■ **DESCRIPTION OF THE TASK**: Quote exactly and only this range of lines in the data below: the line that holds "have hlen : (l" to the line that holds "simp [List.foldl]", both included.

■ **DATA TO EXAMINE**:
-- pv_equiv track=rewrite | github.com/poohpoom2002/OOD | Lab-3_3.py | process_game
-- ===== SOURCE A (Python) =====
-- class Stack:
--     def __init__(self):
--         self.items = []
--
--     def push(self, item):
--         self.items.append(item)
--
--     def pop(self):
--         if not self.isEmpty():
--             return self.items.pop()
--
--     def peek(self):
--         if not self.isEmpty():
--             return self.items[-1]
--
--     def isEmpty(self):
--         return self.size() == 0
--
--     def size(self):
--         return len(self.items)
--
--     def elements(self):
--         return self.items
--
--     def checkPop(self):
--         if self.items[-1] == self.items[-2] and self.items[-2] == self.items[-3]:
--             return True
--         return False
--
-- def process_game(input_string):
--     stack = Stack()
--     temp = 0
--     combo_count = 0
--     for char in input_string:
--         stack.push(char)
--         if stack.size() >= 3:
--             if stack.checkPop():
--                 for i in range(3):
--                     stack.pop()
--                 combo_count += 1
--                 if temp == 2 :
--                     temp = 1
--                 else:
--                     temp += 1
--             else:
--                 if temp < 2:
--                     temp += 1
--                 else:
--                     temp = 0
--     return stack.size(), stack.elements(), combo_count
-- ===== SOURCE B (Python) =====
-- def process_game(input_string):
--     # run-length stack as a linked list of cons cells (char, count, rest); head = top
--     groups = None
--     combo_count = 0
--     for ch in input_string:
--         if groups is not None and groups[0] == ch:
--             if groups[1] == 2:
--                 groups = groups[2]
--                 combo_count += 1
--             else:
--                 groups = (groups[0], groups[1] + 1, groups[2])
--         else:
--             groups = (ch, 1, groups)
--     # collect groups top-first, then expand bottom-to-top in original order
--     top_first = []
--     while groups is not None:
--         top_first.append((groups[0], groups[1]))
--         groups = groups[2]
--     elements = []
--     for g, n in reversed(top_first):
--         elements.extend([g] * n)
--     return len(elements), elements, combo_count
-- ===== Notes on version B (the rewrite author's own statement) =====
-- stated objective: alternative
-- what changed: Replaces the per-character Stack (push each char, inspect the last three, pop them one by one) with a run-length stack of (char, count) groups updated once per character, dropping the dead temp variable; elements are reconstructed by expanding the groups in order at the end.
import Mathlib
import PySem

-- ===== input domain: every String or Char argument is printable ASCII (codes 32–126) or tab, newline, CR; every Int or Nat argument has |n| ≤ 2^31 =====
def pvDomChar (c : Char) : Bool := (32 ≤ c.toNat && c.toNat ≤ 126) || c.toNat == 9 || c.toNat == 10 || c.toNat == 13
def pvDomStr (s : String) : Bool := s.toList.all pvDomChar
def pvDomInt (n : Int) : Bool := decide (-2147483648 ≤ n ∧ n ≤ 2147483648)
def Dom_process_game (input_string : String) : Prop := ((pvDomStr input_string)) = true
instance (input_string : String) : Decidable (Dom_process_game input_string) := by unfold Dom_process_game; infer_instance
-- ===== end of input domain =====

-- B replaces A's per-character Stack with a run-length stack of (char, count) groups,
-- one group operation per input character (objective: idiomatic/alternative data structure).

-- ===== PORT A =====
-- Stack.checkPop: items[-1] == items[-2] and items[-2] == items[-3]
def pvCheckPop (items : List String) : Bool :=
  (PySem.List.pyGet? items (-1) == PySem.List.pyGet? items (-2)) &&
  (PySem.List.pyGet? items (-2) == PySem.List.pyGet? items (-3))

-- one iteration of A's for-loop; state = (stack.items, temp, combo_count)
def pvStepA (st : List String × Int × Int) (c : Char) : List String × Int × Int :=
  let items := st.1 ++ [String.singleton c]          -- stack.push(char)
  if 3 ≤ items.length then                          -- stack.size() >= 3
    if pvCheckPop items then
      -- for i in range(3): stack.pop()  (pop drops the last element; items are nonempty here)
      (((List.range 3).foldl (fun acc _ => acc.dropLast) items),
       (if st.2.1 = 2 then 1 else st.2.1 + 1),      -- temp update on the combo branch
       st.2.2 + 1)                                   -- combo_count += 1
    else
      (items, (if st.2.1 < 2 then st.2.1 + 1 else 0), st.2.2)
  else (items, st.2)

def process_game (input_string : String) : Int × List String × Int :=
  let st := input_string.toList.foldl pvStepA ([], 0, 0)
  ((st.1.length : Int), st.1, st.2.2)

-- ===== PORT B =====
-- one iteration of B's for-loop; state = (groups (head = top), combo_count)
def pvStepB (st : List (String × Int) × Int) (c : Char) : List (String × Int) × Int :=
  match st.1 with
  | (g, n) :: rest =>
    if g = String.singleton c then
      if n = 2 then (rest, st.2 + 1)
      else ((g, n + 1) :: rest, st.2)
    else ((String.singleton c, 1) :: (g, n) :: rest, st.2)
  | [] => ((String.singleton c, 1) :: [], st.2)

-- elements reconstruction: for g, n in reversed(groups): elements.extend([g] * n)
def pvExpand (gs : List (String × Int)) : List String :=
  gs.reverse.foldl (fun acc p => acc ++ List.replicate p.2.toNat p.1) []

def process_game_alt (input_string : String) : Int × List String × Int :=
  let st := input_string.toList.foldl pvStepB ([], 0)
  let elements := pvExpand st.1
  ((elements.length : Int), elements, st.2)

-- ===== PRECONDITION & SPEC =====
def Spec_process_game (input_string : String) (out : Int × List String × Int) : Prop := out = process_game_alt input_string
instance (input_string : String) (out : Int × List String × Int) : Decidable (Spec_process_game input_string out) := by unfold Spec_process_game; infer_instance

-- ===== CLAIM (what is proved, stated in full; the proofs are below) =====
def Claim_equal_process_game : Prop := ∀ (input_string : String), Dom_process_game input_string → Spec_process_game input_string (process_game input_string)

-- ===== LEMMAS AND PROOFS =====

-- invariant of B's run-length stack: each count is 1 or 2, adjacent groups have distinct chars
def pvInv : List (String × Int) → Prop
  | [] => True
  | (g, n) :: rest => (n = 1 ∨ n = 2) ∧ (∀ p ∈ rest.head?, (p : String × Int).1 ≠ g) ∧ pvInv rest

lemma pvExpand_nil : pvExpand [] = [] := rfl

lemma pvExpand_cons (g : String) (n : Int) (rest : List (String × Int)) :
    pvExpand ((g, n) :: rest) = pvExpand rest ++ List.replicate n.toNat g := by
  simp [pvExpand, List.foldl_append]

lemma pvCheckPop_append3 (l : List String) (a b c : String) :
    pvCheckPop (l ++ [a, b, c]) = ((c == b) && (b == a)) := by
  have h : (l ++ [a, b, c]).length = l.length + 3 := by simp
  unfold pvCheckPop
  rw [PySem.List.pyGet?_neg_ofNat _ 1 (by omega) (by omega),
      PySem.List.pyGet?_neg_ofNat _ 2 (by omega) (by omega),
      PySem.List.pyGet?_neg_ofNat _ 3 (by omega) (by omega)]
  have h1 : (l ++ [a, b, c]).length - 1 = l.length + 2 := by omega
  have h2 : (l ++ [a, b, c]).length - 2 = l.length + 1 := by omega
  have h3 : (l ++ [a, b, c]).length - 3 = l.length := by omega
  rw [h1, h2, h3]
  simp

lemma pvCheckPop_append2_ne (l : List String) (b c : String) (h : b ≠ c) :
    pvCheckPop (l ++ [b, c]) = false := by
  have hlen : (l ++ [b, c]).length = l.length + 2 := by simp
  unfold pvCheckPop
  rw [PySem.List.pyGet?_neg_ofNat _ 1 (by omega) (by omega),
      PySem.List.pyGet?_neg_ofNat _ 2 (by omega) (by omega)]
  have h1 : (l ++ [b, c]).length - 1 = l.length + 1 := by omega
  have h2 : (l ++ [b, c]).length - 2 = l.length := by omega
  rw [h1, h2]
  simp [Ne.symm h]

lemma pvDrop3 (l : List String) (a b c : String) :
    (List.range 3).foldl (fun acc _ => acc.dropLast) (l ++ [a, b, c]) = l := by
  have : (List.range 3) = [0, 1, 2] := by decide
  rw [this]
  simp [List.foldl]

-- one step of A on the expansion of a well-formed group stack simulates one step of B
lemma pvStep_sim (gs : List (String × Int)) (t k : Int) (c : Char) (h : pvInv gs) :
    (pvStepA (pvExpand gs, t, k) c).1 = pvExpand (pvStepB (gs, k) c).1 ∧
    (pvStepA (pvExpand gs, t, k) c).2.2 = (pvStepB (gs, k) c).2 ∧
    pvInv (pvStepB (gs, k) c).1 := by
  match gs with
  | [] =>
    refine ⟨?_, rfl, ?_⟩
    · simp [pvStepA, pvStepB, pvExpand_cons, pvExpand_nil]
    · exact ⟨Or.inl rfl, by simp, trivial⟩
  | (g, n) :: rest =>
    obtain ⟨hn, hne, hrest⟩ := h
    by_cases hc : g = String.singleton c
    · rcases hn with hn | hn
      · -- count 1 → becomes count 2, no collapse
        subst hn
        have hB : pvStepB ((g, 1) :: rest, k) c = ((g, 2) :: rest, k) := by
          simp [pvStepB, hc]
        have hitems : pvExpand ((g, (1:Int)) :: rest) ++ [String.singleton c]
            = pvExpand rest ++ [g, g] := by
          rw [← hc, pvExpand_cons]; simp
        have hA : (pvStepA (pvExpand ((g, (1:Int)) :: rest), t, k) c).1
              = pvExpand rest ++ [g, g] ∧
            (pvStepA (pvExpand ((g, (1:Int)) :: rest), t, k) c).2.2 = k := by
          match hr : rest with
          | [] =>
            constructor <;> simp [pvStepA, hitems, pvExpand_nil]
          | (g', n') :: rest' =>
            have hg' : g' ≠ g := hne (g', n') rfl
            obtain ⟨hn', _, _⟩ := hrest
            have : ∃ l, pvExpand ((g', n') :: rest') = l ++ [g'] := by
              rcases hn' with h' | h' <;> subst h'
              · exact ⟨pvExpand rest', by rw [pvExpand_cons]; rfl⟩
              · exact ⟨pvExpand rest' ++ [g'], by rw [pvExpand_cons]; simp [List.replicate]⟩
            obtain ⟨l, hl⟩ := this
            have h3 : pvExpand ((g', n') :: rest') ++ [g, g] = l ++ [g', g, g] := by
              rw [hl]; simp
            have hcp : pvCheckPop (l ++ [g', g, g]) = false := by
              rw [pvCheckPop_append3]; simp [hg'.symm]
            constructor <;>
              simp [pvStepA, hitems, h3, hcp]
        refine ⟨?_, ?_, ?_⟩
        · rw [hA.1, hB]; rw [pvExpand_cons]; simp [List.replicate]
        · rw [hA.2, hB]
        · rw [hB]; exact ⟨Or.inr rfl, hne, hrest⟩
      · -- count 2 → collapse
        subst hn
        have hB : pvStepB ((g, 2) :: rest, k) c = (rest, k + 1) := by
          simp [pvStepB, hc]
        have hitems : pvExpand ((g, (2:Int)) :: rest) ++ [String.singleton c]
            = pvExpand rest ++ [g, g, g] := by
          rw [← hc, pvExpand_cons]; simp [List.replicate]
        have hcp : pvCheckPop (pvExpand rest ++ [g, g, g]) = true := by
          rw [pvCheckPop_append3]; simp
        have hdr := pvDrop3 (pvExpand rest) g g g
        refine ⟨?_, ?_, ?_⟩
        · rw [hB]; simp [pvStepA, hitems, hcp, hdr]
        · rw [hB]; simp [pvStepA, hitems, hcp]
        · rw [hB]; exact hrest
    · -- different char → new group pushed, no collapse
      have hB : pvStepB ((g, n) :: rest, k) c
          = ((String.singleton c, 1) :: (g, n) :: rest, k) := by
        simp [pvStepB, hc]
      have hA : (pvStepA (pvExpand ((g, n) :: rest), t, k) c).1
            = pvExpand ((g, n) :: rest) ++ [String.singleton c] ∧
          (pvStepA (pvExpand ((g, n) :: rest), t, k) c).2.2 = k := by
        have : ∃ l, pvExpand ((g, n) :: rest) = l ++ [g] := by
          rcases hn with h' | h' <;> subst h'
          · exact ⟨pvExpand rest, by rw [pvExpand_cons]; rfl⟩
          · exact ⟨pvExpand rest ++ [g], by rw [pvExpand_cons]; simp [List.replicate]⟩
        obtain ⟨l, hl⟩ := this
        have hcp : pvCheckPop (pvExpand ((g, n) :: rest) ++ [String.singleton c]) = false := by
          rw [hl, show l ++ [g] ++ [String.singleton c] = l ++ [g, String.singleton c] by simp]
          exact pvCheckPop_append2_ne l _ _ (fun e => hc e)
        constructor <;> (simp only [pvStepA, hcp]; split <;> simp)
      refine ⟨?_, ?_, ?_⟩
      · rw [hA.1, hB]; simp [pvExpand_cons]
      · rw [hA.2, hB]
      · rw [hB]
        refine ⟨Or.inl rfl, ?_, hn, hne, hrest⟩
        intro p hp
        simp at hp
        subst hp
        exact hc

-- fold simulation
lemma pvFold_sim (cs : List Char) : ∀ (gs : List (String × Int)) (t k : Int), pvInv gs →
    (cs.foldl pvStepA (pvExpand gs, t, k)).1 = pvExpand (cs.foldl pvStepB (gs, k)).1 ∧
    (cs.foldl pvStepA (pvExpand gs, t, k)).2.2 = (cs.foldl pvStepB (gs, k)).2 := by
  induction cs with
  | nil => intro gs t k _; exact ⟨rfl, rfl⟩
  | cons c cs ih =>
    intro gs t k h
    obtain ⟨h1, h2, h3⟩ := pvStep_sim gs t k c h
    have hAeq : pvStepA (pvExpand gs, t, k) c
        = (pvExpand (pvStepB (gs, k) c).1, (pvStepA (pvExpand gs, t, k) c).2.1,
           (pvStepB (gs, k) c).2) := by
      rw [← h1, ← h2]
    have := ih (pvStepB (gs, k) c).1 (pvStepA (pvExpand gs, t, k) c).2.1 (pvStepB (gs, k) c).2 h3
    simp only [List.foldl_cons]
    rw [hAeq]
    exact this

-- ===== VERDICT (by name: the statement is the Claim_ definition above) =====
theorem process_game_spec : Claim_equal_process_game := by
  intro s _
  unfold Spec_process_game process_game process_game_alt
  obtain ⟨h1, h2⟩ := pvFold_sim s.toList [] 0 0 trivial
  simp only [pvExpand_nil] at h1 h2
  simp [h1, h2]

■ **RESPONSE TO THIS EXERCISE**:
  have hlen : (l ++ [b, c]).length = l.length + 2 := by simp
  unfold pvCheckPop
  rw [PySem.List.pyGet?_neg_ofNat _ 1 (by omega) (by omega),
      PySem.List.pyGet?_neg_ofNat _ 2 (by omega) (by omega)]
  have h1 : (l ++ [b, c]).length - 1 = l.length + 1 := by omega
  have h2 : (l ++ [b, c]).length - 2 = l.length := by omega
  rw [h1, h2]
  simp [Ne.symm h]

lemma pvDrop3 (l : List String) (a b c : String) :
    (List.range 3).foldl (fun acc _ => acc.dropLast) (l ++ [a, b, c]) = l := by
  have : (List.range 3) = [0, 1, 2] := by decide
  rw [this]
  simp [List.foldl]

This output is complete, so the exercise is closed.